What do you remember about the first time you, Kurt and Dave played together?

Krist Novoselic: It flowed, it sounded good, it was immediate. It just fell into place, there was no awkwardness. Dave is such a good musician, he rose to the occasion – or we rose to him, whichever way it happened. It just seemed natural and Dave was easy to hang out with. I think he moved in with Kurt. That took a lot of courage, to move into an apartment with him! Dave knew the Bleach material, but we were already writing songs for Nevermind. We had some songs: some we would just make up on the spot, others Kurt had some ideas for. We were really serious about rehearsing. We had this barn in Tacoma that we rented. Somebody had tried to make it into a studio and hadn’t got very far, but it was a decent place to rehearse. We went in there and we were serious about working on the songs.

Did you have any doubts about leaving Sub Pop and signing to a major label?

I was never conflicted about it. We all made the decision; Kurt and Dave and me all wanted to do it. I remember when we signed those contracts in the lawyer’s office, we were like, “Yeah, let’s get promoted and let’s do it.” It was like there was the music, which was one thing, and then there was this whole other part of it that was a completely new situation, with things not being in Olympia or Tacoma any more. It was this whole big world and us trying to adjust to that.

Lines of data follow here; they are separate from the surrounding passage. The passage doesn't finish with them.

-- pv_equiv track=rewrite | github.com/Guidan/AdventofCode2023 | 01/01a.py | getcalibration
-- ===== SOURCE A (Python) =====
-- def getcalibration(string: str):
--     first_num = ""
--     last_num = ""
--     for char in string:
--         if char.isdigit():
--             if first_num == "":
--                 first_num = char
--             last_num = char
--     return int(first_num + "" + last_num)
-- ===== SOURCE B (Python) =====
-- def getcalibration(string: str):
--     first = next((c for c in string if c.isdigit()), "")
--     last = next((c for c in reversed(string) if c.isdigit()), "")
--     return int(first + last)
-- ===== Notes on version B (the rewrite author's own statement) =====
-- stated objective: idiomatic
-- what changed: The single stateful pass that tracks first_num/last_num is replaced by two directional searches: a forward search for the first digit and a search over the reversed string for the last digit.
import Mathlib
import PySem

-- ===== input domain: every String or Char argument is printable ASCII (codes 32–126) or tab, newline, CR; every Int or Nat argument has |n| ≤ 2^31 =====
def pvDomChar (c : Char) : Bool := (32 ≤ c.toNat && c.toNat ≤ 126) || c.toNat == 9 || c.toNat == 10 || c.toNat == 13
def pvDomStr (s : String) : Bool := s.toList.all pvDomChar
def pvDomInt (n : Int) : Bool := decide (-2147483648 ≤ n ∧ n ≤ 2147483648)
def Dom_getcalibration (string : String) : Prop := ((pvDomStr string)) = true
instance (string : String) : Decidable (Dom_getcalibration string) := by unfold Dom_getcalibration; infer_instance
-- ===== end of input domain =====

-- B replaces A's single state-tracking pass by two directional digit searches (idiomatic decomposition, same cost).

-- ===== PORT A =====
-- one pass keeping (first_num, last_num) as strings, then int(first_num + "" + last_num)
def getcalibration (string : String) : Int :=
  let st := string.toList.foldl
    (fun (p : String × String) c =>
      if PySem.Chars.isdigit c then
        (if p.1 = "" then String.ofList [c] else p.1, String.ofList [c])
      else p)
    ("", "")
  (PySem.Int.ofStr? (st.1 ++ "" ++ st.2)).getD 0

-- ===== PORT B =====
-- first digit by forward search, last digit by search on the reversed string, then int(first + last)
def getcalibration_alt (string : String) : Int :=
  let first : String := match string.toList.find? PySem.Chars.isdigit with
    | some c => String.ofList [c]
    | none => ""
  let last : String := match string.toList.reverse.find? PySem.Chars.isdigit with
    | some c => String.ofList [c]
    | none => ""
  (PySem.Int.ofStr? (first ++ last)).getD 0

-- ===== PRECONDITION & SPEC =====
-- Pre_ excludes exactly the strings with no digit, on which A raises ValueError when converting the empty digit pair.
def Pre_getcalibration (string : String) : Prop :=
  string.toList.any PySem.Chars.isdigit = true
instance (string : String) : Decidable (Pre_getcalibration string) := by
  unfold Pre_getcalibration; infer_instance

def pvWitness_getcalibration : String := "a1b2"

def Spec_getcalibration (string : String) (out : Int) : Prop := out = getcalibration_alt string
instance (string : String) (out : Int) : Decidable (Spec_getcalibration string out) := by
  unfold Spec_getcalibration; infer_instance

-- ===== CLAIM (what is proved, stated in full; the proofs are below) =====
def Claim_equal_getcalibration : Prop := ∀ (string : String), Dom_getcalibration string → Pre_getcalibration string → Spec_getcalibration string (getcalibration string)

-- ===== LEMMAS AND PROOFS =====

-- the loop state after consuming cs, starting from (f, l)
theorem getcalibration_loop (cs : List Char) (f l : String) :
    cs.foldl
      (fun (p : String × String) c =>
        if PySem.Chars.isdigit c then
          (if p.1 = "" then String.ofList [c] else p.1, String.ofList [c])
        else p)
      (f, l)
    = ((if f = "" then
          match cs.find? PySem.Chars.isdigit with
          | some c => String.ofList [c]
          | none => ""
        else f),
       (match cs.reverse.find? PySem.Chars.isdigit with
        | some c => String.ofList [c]
        | none => l)) := by
  induction cs generalizing f l with
  | nil => simp
  | cons c cs ih =>
    simp only [List.foldl_cons, List.reverse_cons, List.find?_cons, List.find?_append]
    by_cases hd : PySem.Chars.isdigit c
    · rw [if_pos hd, ih]
      have hne : String.ofList [c] ≠ "" := by simp
      simp only [Prod.mk.injEq]
      refine ⟨?_, ?_⟩
      · by_cases hf : f = "" <;> simp [hf, hd, hne]
      · cases h : cs.reverse.find? PySem.Chars.isdigit <;> simp [hd, Option.or]
    · rw [if_neg hd, ih]
      simp [hd]

-- ===== VERDICT (by name: the statement is the Claim_ definition above) =====
theorem getcalibration_spec : Claim_equal_getcalibration := by
  intro s _ _
  unfold Spec_getcalibration getcalibration getcalibration_alt
  rw [getcalibration_loop]
  simp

What do you remember about the preparation for Nevermind?

[Geffen A&R] Gary Gersh came up from the label and we were shopping producers. I remember [Neil Young producer] David Briggs came up, but we decided to go with Butch. We just felt more comfortable, he was what we were used to. In the meantime, we just kept working on the songs, keeping them tight. By the time we went to LA, we had a couple of days of pre-production with Butch and he helped with some arrangements. It wasn’t big changes. It was, “This song is too long,” or “Maybe you should have a bridge here.” Stuff like that.